When we talk about the Liskov Substitution Principle, we’re basically saying that if a child class inherits from a parent class, it should be able to replace the parent without breaking anything. That is, any instance of a subclass should behave like its base class without altering the logic of the program. It sounds obvious, but in practice, many systems break because subclasses start doing weird or unexpected things.

Let’s say we’re building a REST API for a platform with different user types: User, Admin, Editor, etc. We create a base class User with a method view_dashboard(), and then extend that class for admins or editors. So far, so good. But if suddenly a subclass like GuestUser throws an exception when someone calls view_dashboard(), then we’re violating the Liskov principle.

Here’s an example in Python to make it clearer:

class User:
    def view_dashboard(self):
        return "Showing dashboard"

class GuestUser(User):
    def view_dashboard(self):
        raise PermissionError("Guest users can't view the dashboard")

Here, GuestUser inherits from User, but breaks the expected behavior: when calling view_dashboard() on a User, you expect it to always work—not to blow up with a PermissionError. That’s a clear violation of LSP. A better solution would be not to inherit from User if the expected behavior doesn’t apply.

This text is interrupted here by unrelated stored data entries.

-- pv_equiv track=rewrite | github.com/blender-nlp/mCLM | kinase_data_processing/molecule_tokenizer_v1.py | ReduceSynthBonds
-- ===== SOURCE A (Python) =====
-- def ReduceSynthBonds(bond_list, ring=True): # pick one from crashing priorities / include ring or not
--     indices = []
--     for i in range(len(bond_list)):
--         if ring==False and int(bond_list[i][1][0]) >= 4:
--             indices.append(i)
--             continue
--         for j in range(len(bond_list)):
--             tuple1 = bond_list[i][0]
--             tuple2 = bond_list[j][0]
--             if i!=j and any(element in tuple2 for element in tuple1):
--                 if (i not in indices) and (j not in indices):
--                     if int(bond_list[i][1][0]) <= int(bond_list[j][1][0]):
--                         indices.append(j)
--                         continue
--                     if int(bond_list[i][1][0]) >= int(bond_list[j][1][0]):
--                         indices.append(i)
--
--     for k in sorted(indices, reverse=True):
--         del bond_list[k]
--     return bond_list
-- ===== SOURCE B (Python) =====
-- def ReduceSynthBonds(bond_list, ring=True):
--     # Inverted index atom -> bond positions; per bond scan only conflicting bonds
--     # in ascending order. Same greedy removal as the original; return value AND
--     # in-place mutation (slice assignment instead of repeated del) preserved.
--     n = len(bond_list)
--     occ = {}
--     for idx in range(n):
--         for a in bond_list[idx][0]:
--             occ.setdefault(a, []).append(idx)
--     removed = set()
--     for i in range(n):
--         pi = int(bond_list[i][1][0])
--         if ring == False and pi >= 4:
--             removed.add(i)
--             continue
--         if i in removed:
--             continue
--         for j in sorted({x for a in bond_list[i][0] for x in occ.get(a, [])}):
--             if j == i or j in removed:
--                 continue
--             if pi <= int(bond_list[j][1][0]):
--                 removed.add(j)
--             else:
--                 removed.add(i)
--                 break
--     bond_list[:] = [bond_list[k] for k in range(n) if k not in removed]
--     return bond_list
-- ===== Notes on version B (the rewrite author's own statement) =====
-- stated objective: faster
-- what changed: Replaces the all-pairs inner scan by an inverted index atom->bond positions built in one pass, so each bond only scans its actually-conflicting bonds (in ascending order, matching A's greedy order), and replaces the repeated del by a single filtering pass.
-- outside the precondition, e.g. on ReduceSynthBonds([((1,), [1]), ((1,), [4])], False): A raises IndexError, B returns [((1,), [1])]; on ReduceSynthBonds([((1,), [1]), ((1,), [])], True): A raises IndexError, B raises IndexError; on ReduceSynthBonds([((), []), ((0,), [0])], True): A returns [((), []), ((0,), [0])], B raises IndexError
import Mathlib
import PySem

We can fix this using composition or separating responsibilities with clearer interfaces:

class User:
    def can_view_dashboard(self):
        return True

    def view_dashboard(self):
        if self.can_view_dashboard():
            return "Showing dashboard"
        raise PermissionError("You don't have permission to view this")

class GuestUser(User):
    def can_view_dashboard(self):
        return False

This way, all objects respond to the same method, but behave consistently without breaking what the base class promises. Plus, this makes your REST API more predictable: any endpoint using User.view_dashboard() knows it will either show the dashboard or return a clear permission error—no surprises or broken subclasses.

The Liskov Substitution Principle helps us think more carefully about class hierarchies, be more honest with our abstractions, and above all, avoid cramming in behavior that doesn’t belong. It’s one of those rules that, once you start applying it, helps you write cleaner, more understandable, and easier-to-maintain code. And if you’re building APIs for third parties, your classes better behave like they claim to!